• [Task statement]: Retype every entry in its entirety, without alteration.

• [Task input]:
◇ ◇ ◇

-- pv_equiv track=rewrite | github.com/MrBrantCode/unitest_baseline | mut_generate/mist_train_taco/taco_9138/solution.py | largest_subarray_gcd_atleast_k
-- ===== SOURCE A (Python) =====
-- from math import gcd
--
-- def largest_subarray_gcd_atleast_k(array, N, K):
--     max_length = 0
--
--     for x in range(N):
--         if array[x] < K:
--             continue
--
--         current_gcd = array[x]
--         subarray_length = 1
--
--         for y in range(x + 1, N):
--             if array[y] < K or current_gcd < K:
--                 break
--
--             current_gcd = gcd(current_gcd, array[y])
--             if current_gcd >= K:
--                 subarray_length = y - x + 1
--
--         max_length = max(max_length, subarray_length)
--
--     return max_length
-- ===== SOURCE B (Python) =====
-- from math import gcd
--
-- def largest_subarray_gcd_atleast_k(array, N, K):
--     # One forward pass: maintain (gcd, window length) for the windows ending at the
--     # current index, keeping one entry per distinct gcd (longest length), reset when
--     # an element < K kills every such window.
--     best = 0
--     pairs = []  # (g, l): g = gcd of the window of length l ending here; distinct g, l increasing
--     for i in range(N):
--         a = array[i]
--         if a < K:
--             pairs = []
--         else:
--             new = [(a, 1)]
--             for g, l in pairs:
--                 ng = gcd(g, a)
--                 if new[-1][0] == ng:
--                     new[-1] = (ng, l + 1)
--                 else:
--                     new.append((ng, l + 1))
--             pairs = new
--             for g, l in pairs:
--                 if g >= K and l > best:
--                     best = l
--     return best
-- ===== Notes on version B (the rewrite author's own statement) =====
-- stated objective: alternative
-- what changed: Replaced A's restart-per-start nested scan (forward gcd with early break for each start) by a single forward pass that maintains one (gcd, longest-length) pair per distinct gcd of the windows ending at the current index, reset whenever an element < K kills every such window.
import Mathlib
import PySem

◇ ◇ ◇

• [Written solution]:
-- pv_equiv track=rewrite | github.com/MrBrantCode/unitest_baseline | mut_generate/mist_train_taco/taco_9138/solution.py | largest_subarray_gcd_atleast_k
-- ===== SOURCE A (Python) =====
-- from math import gcd
--
-- def largest_subarray_gcd_atleast_k(array, N, K):
--     max_length = 0
--
--     for x in range(N):
--         if array[x] < K:
--             continue
--
--         current_gcd = array[x]
--         subarray_length = 1
--
--         for y in range(x + 1, N):
--             if array[y] < K or current_gcd < K:
--                 break
--
--             current_gcd = gcd(current_gcd, array[y])
--             if current_gcd >= K:
--                 subarray_length = y - x + 1
--
--         max_length = max(max_length, subarray_length)
--
--     return max_length
-- ===== SOURCE B (Python) =====
-- from math import gcd
--
-- def largest_subarray_gcd_atleast_k(array, N, K):
--     # One forward pass: maintain (gcd, window length) for the windows ending at the
--     # current index, keeping one entry per distinct gcd (longest length), reset when
--     # an element < K kills every such window.
--     best = 0
--     pairs = []  # (g, l): g = gcd of the window of length l ending here; distinct g, l increasing
--     for i in range(N):
--         a = array[i]
--         if a < K:
--             pairs = []
--         else:
--             new = [(a, 1)]
--             for g, l in pairs:
--                 ng = gcd(g, a)
--                 if new[-1][0] == ng:
--                     new[-1] = (ng, l + 1)
--                 else:
--                     new.append((ng, l + 1))
--             pairs = new
--             for g, l in pairs:
--                 if g >= K and l > best:
--                     best = l
--     return best
-- ===== Notes on version B (the rewrite author's own statement) =====
-- stated objective: alternative
-- what changed: Replaced A's restart-per-start nested scan (forward gcd with early break for each start) by a single forward pass that maintains one (gcd, longest-length) pair per distinct gcd of the windows ending at the current index, reset whenever an element < K kills every such window.
import Mathlib
import PySem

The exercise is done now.